La norme internationale classe les moteurs basse tension en IE1 (Standard), IE2 (Élevé), IE3 (Premium), IE4 (Super Premium) et IE5 (Ultra Premium). Chaque palier impose une réduction des pertes d'environ 15 à 20 pour cent par rapport au précédent. Alors que l'IE3 constitue aujourd'hui dans de nombreux pays la limite légale inférieure pour les moteurs de plus de 0,75 kW, l'IE5 reste encore un objectif volontaire et est généralement privilégié pour des applications particulières. Sur un moteur de 7,5 kW à 4 pôles, le rendement IE3 est d'environ 90 pour cent, tandis qu'en classe IE5 cette valeur dépasse 93 pour cent ; même si l'écart paraît faible, il représente une économie d'énergie notable sur un moteur qui tourne sans arrêt toute l'année.

Les éléments de conception qui rendent possible le rendement IE5

Sur un moteur asynchrone, la plus grande partie des pertes totales se compose des pertes cuivre du bobinage statorique, des pertes rotoriques, des pertes fer (noyau) et des pertes par frottement et ventilation. Pour atteindre le niveau IE5, une amélioration est apportée à chacun de ces postes.

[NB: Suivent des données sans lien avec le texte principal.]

theorem runsOf_fillRuns_eq_mergeAll (msil : Int) : ∀ (n : Nat) (l : List Bool), l.length ≤ n →
    (∀ x, l.head? = some x → x = true) → ∀ (pos : Int),
    runsOf pos (fillRuns msil l) = mergeAll msil (trueIdx l pos) := by
  intro n
  induction n with
  | zero =>
    intro l hl _ pos
    have : l = [] := List.eq_nil_of_length_eq_zero (Nat.le_zero.mp hl)
    subst this
    rw [fillRuns, dif_pos rfl]
    simp [runsOf, trueIdx, mergeAll]
  | succ n ih =>
    intro l hl hhead pos
    rcases l with _ | ⟨x, t⟩
    · rw [fillRuns, dif_pos rfl]; simp [runsOf, trueIdx, mergeAll]
    · have hx : x = true := hhead x rfl
      subst hx
      -- decompose l = sp ++ (gap ++ rest2) with opaque names
      obtain ⟨sp, hsp_def⟩ : ∃ y, (true :: t).takeWhile id = y := ⟨_, rfl⟩
      obtain ⟨gap, hgap_def⟩ : ∃ y, ((true :: t).dropWhile id).takeWhile (fun b => !b) = y :=
        ⟨_, rfl⟩
      obtain ⟨rest2, hrest2_def⟩ : ∃ y, ((true :: t).dropWhile id).dropWhile (fun b => !b) = y :=
        ⟨_, rfl⟩
      have hsp : sp = true :: t.takeWhile id := by
        rw [← hsp_def]; simp [List.takeWhile_cons]
      have hspall : ∀ x ∈ sp, x = true := by
        intro y hy; rw [← hsp_def] at hy; simpa using List.mem_takeWhile_imp hy
      have hgapall : ∀ x ∈ gap, x = false := by
        intro y hy; rw [← hgap_def] at hy; simpa using List.mem_takeWhile_imp hy
      have hrestdec : (true :: t) = sp ++ (gap ++ rest2) := by
        rw [← hsp_def, ← hgap_def, ← hrest2_def,
          List.takeWhile_append_dropWhile, List.takeWhile_append_dropWhile]
      obtain ⟨sp', hspc, hsp'all⟩ : ∃ sp', sp = true :: sp' ∧ (∀ x ∈ sp', x = true) :=
        ⟨t.takeWhile id, hsp, fun y hy => by simpa using List.mem_takeWhile_imp hy⟩
      have hspa : 1 ≤ sp.length := by rw [hspc]; simp
      have htidx : trueIdx (true :: t) pos
          = trueIdx sp pos ++ trueIdx rest2 (pos + (sp.length : Int) + (gap.length : Int)) := by
        conv_lhs => rw [hrestdec]
        rw [trueIdx_append, trueIdx_append, trueIdx_falses gap hgapall, List.nil_append]
      have htsp : trueIdx sp pos = pos :: trueIdx sp' (pos + 1) := by
        rw [hspc]; simp [trueIdx]
      have hmerge1 : mergeAll msil (trueIdx (true :: t) pos)
          = mergeFrom msil pos (pos + (sp.length : Int))
              (trueIdx rest2 (pos + (sp.length : Int) + (gap.length : Int))) := by
        rw [htidx, htsp]
        simp only [List.cons_append, mergeAll]
        rw [mergeFrom_trues msil sp' hsp'all pos (pos + 1)
          (trueIdx rest2 (pos + (sp.length : Int) + (gap.length : Int)))]
        congr 1
        rw [hspc]
        simp only [List.length_cons]
        push_cast
        ring
      have hrest2head : rest2 = [] ∨ rest2.head? = some true := by
        rcases hr2 : rest2 with _ | ⟨r2, t2⟩
        · exact Or.inl rfl
        · right
          have h1 : ((true :: t).dropWhile id).dropWhile (fun b => !b) ≠ [] := by
            rw [hrest2_def, hr2]; simp
          have h2 := List.head_dropWhile_not (fun b => !b) (l := (true :: t).dropWhile id) h1
          simp only [hrest2_def, hr2, List.head_cons] at h2
          simp only [List.head?_cons, Option.some.injEq]
          simpa using h2
      rw [hmerge1]
      rw [fillRuns_cons msil _ (by simp)]
      rw [hsp_def, hgap_def, hrest2_def]
      by_cases hre : rest2 = []
      · rw [if_pos hre]
        have hgap_head : gap = [] ∨ gap.head? = some false := by
          rcases hg : gap with _ | ⟨g0, gt⟩
          · exact Or.inl rfl
          · right
            have : g0 = false := hgapall g0 (by rw [hg]; simp)
            simp [this]
        obtain ⟨htw, hdw2⟩ := takeWhile_append_of_head sp gap hspall hgap_head
        have hhd : (sp ++ gap).head? = some true := by
          rw [hspc]; simp
        rw [runsOf_true_head pos _ hhd, htw, hdw2]
        rw [runsOf_falses_nil gap hgapall]
        rw [hre]
        simp [trueIdx, mergeFrom]
      · have hr2h : rest2.head? = some true := by
          rcases hrest2head with h | h
          · exact absurd h hre
          · exact h
        have hgapne : gap ≠ [] := by
          intro hg
          have h1 : (true :: t).dropWhile id ≠ [] := by
            intro hd
            apply hre
            rw [← hrest2_def, hd]
            rfl
          have h2 := List.head_dropWhile_not id (l := (true :: t)) h1
          rcases hdd : (true :: t).dropWhile id with _ | ⟨d0, dt⟩
          · exact h1 hdd
          · simp only [hdd, List.head_cons] at h2
            have hd0 : d0 = false := by simpa using h2
            subst hd0
            rw [← hgap_def, hdd] at hg
            simp [List.takeWhile_cons] at hg
        have hgl : 1 ≤ gap.length := by
          rcases gap with _ | _
          · exact absurd rfl hgapne
          · simp
        have hrlen : rest2.length ≤ n := by
          have h1 := pvDropTwo_lt (l := (true :: t)) (by simp)
          rw [hrest2_def] at h1
          simp only [List.length_cons] at hl h1
          omega
        have hIH := ih rest2 hrlen (fun y hy => by
          rw [hr2h] at hy
          simpa using hy.symm)
        obtain ⟨t2, ht2⟩ : ∃ t2, rest2 = true :: t2 := by
          rcases hr : rest2 with _ | ⟨r2, t2⟩
          · exact absurd hr hre
          · rw [hr] at hr2h
            simp only [List.head?_cons, Option.some.injEq] at hr2h
            subst hr2h
            exact ⟨t2, rfl⟩
        have htr2 : trueIdx rest2 (pos + (sp.length : Int) + (gap.length : Int))
            = (pos + (sp.length : Int) + (gap.length : Int))
              :: trueIdx t2 (pos + (sp.length : Int) + (gap.length : Int) + 1) := by
          rw [ht2]; simp [trueIdx]
        by_cases hfit : ((gap.length : Int) ≤ msil)
        · rw [if_neg hre, if_pos hfit]
          have hfrh : (fillRuns msil rest2).head? = some true :=
            fillRuns_head_true msil rest2 (by rw [ht2]; simp)
          obtain ⟨f2, hf2⟩ : ∃ f2, fillRuns msil rest2 = true :: f2 := by
            rcases hf : fillRuns msil rest2 with _ | ⟨x0, t0⟩
            · rw [hf] at hfrh; simp at hfrh
            · rw [hf] at hfrh
              simp only [List.head?_cons, Option.some.injEq] at hfrh
              subst hfrh
              exact ⟨t0, rfl⟩
          have hbig : sp ++ List.replicate gap.length true ++ fillRuns msil rest2
              = (sp ++ List.replicate gap.length true ++ (fillRuns msil rest2).takeWhile id)
                ++ (fillRuns msil rest2).dropWhile id := by
            simp only [List.append_assoc]
            rw [List.takeWhile_append_dropWhile]
          have hallbig : ∀ x ∈ sp ++ List.replicate gap.length true
              ++ (fillRuns msil rest2).takeWhile id, x = true := by
            intro y hy
            simp only [List.mem_append] at hy
            rcases hy with (hy | hy) | hy
            · exact hspall y hy
            · exact List.eq_of_mem_replicate hy
            · simpa using List.mem_takeWhile_imp hy
          have hdwshape : (fillRuns msil rest2).dropWhile id = [] ∨
              ((fillRuns msil rest2).dropWhile id).head? = some false := by
            rcases hdd : (fillRuns msil rest2).dropWhile id with _ | ⟨d0, dt⟩
            · exact Or.inl rfl
            · right
              have h1 : (fillRuns msil rest2).dropWhile id ≠ [] := by rw [hdd]; simp
              have h2 := List.head_dropWhile_not id (l := fillRuns msil rest2) h1
              simp only [hdd, List.head_cons] at h2
              simp only [List.head?_cons, Option.some.injEq]
              simpa using h2
          obtain ⟨htwb, hdwb⟩ := takeWhile_append_of_head
            (sp ++ List.replicate gap.length true ++ (fillRuns msil rest2).takeWhile id)
            ((fillRuns msil rest2).dropWhile id) hallbig hdwshape
          have hheadb : (sp ++ List.replicate gap.length true ++ fillRuns msil rest2).head?
              = some true := by
            rw [hspc]; simp
          rw [runsOf_true_head pos _ hheadb]
          conv_lhs => rw [hbig]
          rw [htwb, hdwb]
          rw [htr2, mergeFrom]
          rw [if_pos (by omega)]
          have hIHq := hIH (pos + (sp.length : Int) + (gap.length : Int))
          rw [htr2] at hIHq
          simp only [mergeAll] at hIHq
          have hrunfr := runsOf_true_head (pos + (sp.length : Int) + (gap.length : Int))
            (fillRuns msil rest2) hfrh
          rw [hrunfr] at hIHq
          obtain ⟨e', rs, hm1, hm2⟩ := mergeFrom_shift msil
            (trueIdx t2 (pos + (sp.length : Int) + (gap.length : Int) + 1))
            (pos + (sp.length : Int) + (gap.length : Int) + 1) pos
            (pos + (sp.length : Int) + (gap.length : Int))
          rw [hm2] at hIHq
          rw [hm1]
          simp only [List.cons.injEq, Prod.mk.injEq] at hIHq
          obtain ⟨⟨-, he'⟩, hrs⟩ := hIHq
          have hlenb : pos + (((sp ++ List.replicate gap.length true
              ++ (fillRuns msil rest2).takeWhile id).length : Nat) : Int)
              = pos + (sp.length : Int) + (gap.length : Int)
                + (((fillRuns msil rest2).takeWhile id).length : Int) := by
            simp only [List.length_append, List.length_replicate]
            push_cast
            ring
          rw [show (pos + (((sp ++ List.replicate gap.length true
              ++ (fillRuns msil rest2).takeWhile id).length : Nat) : Int)) = pos
              + (sp.length : Int) + (gap.length : Int)
              + (((fillRuns msil rest2).takeWhile id).length : Int) from hlenb]
          rw [hrs, he']
        · rw [if_neg hre, if_neg hfit]
          have hgap_head : gap.head? = some false := by
            rcases hg : gap with _ | ⟨g0, gt⟩
            · exact absurd hg hgapne
            · have : g0 = false := hgapall g0 (by rw [hg]; simp)
              simp [this]
          obtain ⟨htw, hdw2⟩ := takeWhile_append_of_head sp (gap ++ fillRuns msil rest2)
            hspall
            (by right
                rcases hg : gap with _ | ⟨g0, gt⟩
                · exact absurd hg hgapne
                · rw [hg] at hgap_head
                  simpa using hgap_head)
          have hheadb : (sp ++ (gap ++ fillRuns msil rest2)).head? = some true := by
            rw [hspc]; simp
          rw [show sp ++ gap ++ fillRuns msil rest2 = sp ++ (gap ++ fillRuns msil rest2) from by
            simp [List.append_assoc]]
          rw [runsOf_true_head pos _ hheadb, htw, hdw2]
          rw [runsOf_falses gap hgapall]
          rw [hIH, htr2]
          simp only [mergeAll]
          rw [mergeFrom]
          rw [if_neg (by omega)]
-- pv_equiv track=rewrite | github.com/ikenna-oluigbo/snefan | attribwalk.py | skip_visited
-- ===== SOURCE A (Python) =====
-- def skip_visited(snn, visited):
--     if len(snn) != 1:
--         if len(visited) > 1:
--             last_visit = visited[-2]
--             if last_visit in snn:
--                 snn.remove(last_visit)
--                 skip_visited(snn, visited)
--     return snn
-- ===== SOURCE B (Python) =====
-- def skip_visited(snn, visited):
--     # iterative rewrite: while-loop removal instead of tail recursion
--     if len(visited) > 1:
--         last_visit = visited[-2]
--         while len(snn) != 1 and last_visit in snn:
--             snn.remove(last_visit)
--     return snn
-- ===== Notes on version B (the rewrite author's own statement) =====
-- stated objective: simpler
-- what changed: Replaces the tail recursion with a single while loop guarded by len(snn) != 1 and membership, hoisting the visited[-2] lookup out of the iteration.
import Mathlib
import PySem

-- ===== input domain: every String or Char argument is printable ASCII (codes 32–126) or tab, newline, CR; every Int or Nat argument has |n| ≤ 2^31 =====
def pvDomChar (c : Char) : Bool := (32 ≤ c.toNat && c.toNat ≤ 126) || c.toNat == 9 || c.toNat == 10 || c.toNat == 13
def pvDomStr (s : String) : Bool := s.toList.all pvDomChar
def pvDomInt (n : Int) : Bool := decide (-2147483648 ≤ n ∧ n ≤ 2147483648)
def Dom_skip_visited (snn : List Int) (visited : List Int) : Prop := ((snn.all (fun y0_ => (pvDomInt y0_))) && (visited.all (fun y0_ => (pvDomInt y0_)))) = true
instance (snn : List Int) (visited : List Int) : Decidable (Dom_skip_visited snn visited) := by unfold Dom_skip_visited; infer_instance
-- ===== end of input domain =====

-- B replaces A's tail recursion by a single while loop with the visited[-2] lookup hoisted out (objective: simpler).
-- A mutates snn in place (remove); B performs the same mutation. The equivalence proved here is about the return value.

-- ===== PORT A =====
-- A: recursive; each step removes one occurrence of visited[-2] and recurses on the shortened list.
def skip_visited (snn : List Int) (visited : List Int) : List Int :=
  if snn.length ≠ 1 then
    if visited.length > 1 then
      match PySem.List.pyGet? visited (-2) with
      | some last_visit =>
        if h : last_visit ∈ snn then
          -- snn.remove(last_visit); recursive call mutates snn further, so the return value is the recursion's result
          skip_visited (snn.erase last_visit) visited
        else snn
      | none => snn  -- unreachable: visited.length > 1 makes index -2 valid
    else snn
  else snn
termination_by snn.length
decreasing_by
  simpa [List.length_erase_of_mem h] using Nat.sub_lt (List.length_pos_of_mem h) Nat.one_pos

-- ===== PORT B =====
-- the while loop of Source B: guard is a conjunction, body removes one occurrence
def pvLoopB (snn : List Int) (last_visit : Int) : List Int :=
  if h : snn.length ≠ 1 ∧ last_visit ∈ snn then
    pvLoopB (snn.erase last_visit) last_visit
  else snn
termination_by snn.length
decreasing_by
  simpa [List.length_erase_of_mem h.2] using Nat.sub_lt (List.length_pos_of_mem h.2) Nat.one_pos

def skip_visited_alt (snn : List Int) (visited : List Int) : List Int :=
  if visited.length > 1 then
    match PySem.List.pyGet? visited (-2) with
    | some last_visit => pvLoopB snn last_visit
    | none => snn  -- unreachable: visited.length > 1 makes index -2 valid
  else snn

-- ===== PRECONDITION & SPEC =====
def Spec_skip_visited (snn : List Int) (visited : List Int) (out : List Int) : Prop := out = skip_visited_alt snn visited
instance (snn : List Int) (visited : List Int) (out : List Int) : Decidable (Spec_skip_visited snn visited out) := by unfold Spec_skip_visited; infer_instance

-- ===== CLAIM (what is proved, stated in full; the proofs are below) =====
def Claim_equal_skip_visited : Prop := ∀ (snn : List Int) (visited : List Int), Dom_skip_visited snn visited → Spec_skip_visited snn visited (skip_visited snn visited)

-- ===== LEMMAS AND PROOFS =====
theorem skip_eq_loop (visited : List Int) (lv : Int)
    (hv : visited.length > 1) (hg : PySem.List.pyGet? visited (-2) = some lv) :
    ∀ snn : List Int, skip_visited snn visited = pvLoopB snn lv := by
  have key : ∀ n (s : List Int), s.length ≤ n → skip_visited s visited = pvLoopB s lv := by
    intro n
    induction n with
    | zero =>
      intro s hs
      have : s = [] := List.eq_nil_of_length_eq_zero (Nat.le_zero.mp hs)
      subst this
      rw [skip_visited, pvLoopB]
      simp [hv, hg]
    | succ n ih =>
      intro s hs
      rw [skip_visited, pvLoopB]
      by_cases hlen : s.length ≠ 1
      · rw [if_pos hlen, if_pos hv, hg]
        dsimp only
        by_cases hm : lv ∈ s
        · rw [dif_pos hm, dif_pos ⟨hlen, hm⟩]
          exact ih _ (by have := List.length_erase_of_mem hm; omega)
        · rw [dif_neg hm, dif_neg (fun h => hm h.2)]
      · rw [if_neg hlen, dif_neg (fun h => hlen h.1)]
  exact fun snn => key snn.length snn le_rfl

-- ===== VERDICT (by name: the statement is the Claim_ definition above) =====
theorem skip_visited_spec : Claim_equal_skip_visited := by
  intro snn visited _
  unfold Spec_skip_visited skip_visited_alt
  by_cases hv : visited.length > 1
  · rw [if_pos hv]
    cases hg : PySem.List.pyGet? visited (-2) with
    | some lv => exact skip_eq_loop visited lv hv hg snn
    | none =>
      exfalso
      have := PySem.List.pyGet?_eq_none_iff (xs := visited) (i := -2) |>.mp hg
      simp [PySem.Raise.InRange] at this
      omega
  · rw [if_neg hv, skip_visited]
    by_cases hlen : snn.length ≠ 1
    · rw [if_pos hlen, if_neg hv]
    · rw [if_neg hlen]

  • Les pertes fer sont réduites par l'utilisation de tôles électriques siliciées minces et à faibles pertes.
  • La perte cuivre est abaissée en augmentant le taux de remplissage des encoches du bobinage ; sur certaines conceptions, on préfère des barres rotoriques en cuivre plutôt qu'en aluminium.
  • Sur une partie des moteurs IE5, la perte rotorique est ramenée presque à zéro en utilisant, à la place du rotor à cage d'écureuil, une architecture de rotor à aimants permanents ou à réluctance synchrone.
  • Les pertes par frottement et ventilation sont réduites grâce à un choix optimisé de ventilateur et de roulements.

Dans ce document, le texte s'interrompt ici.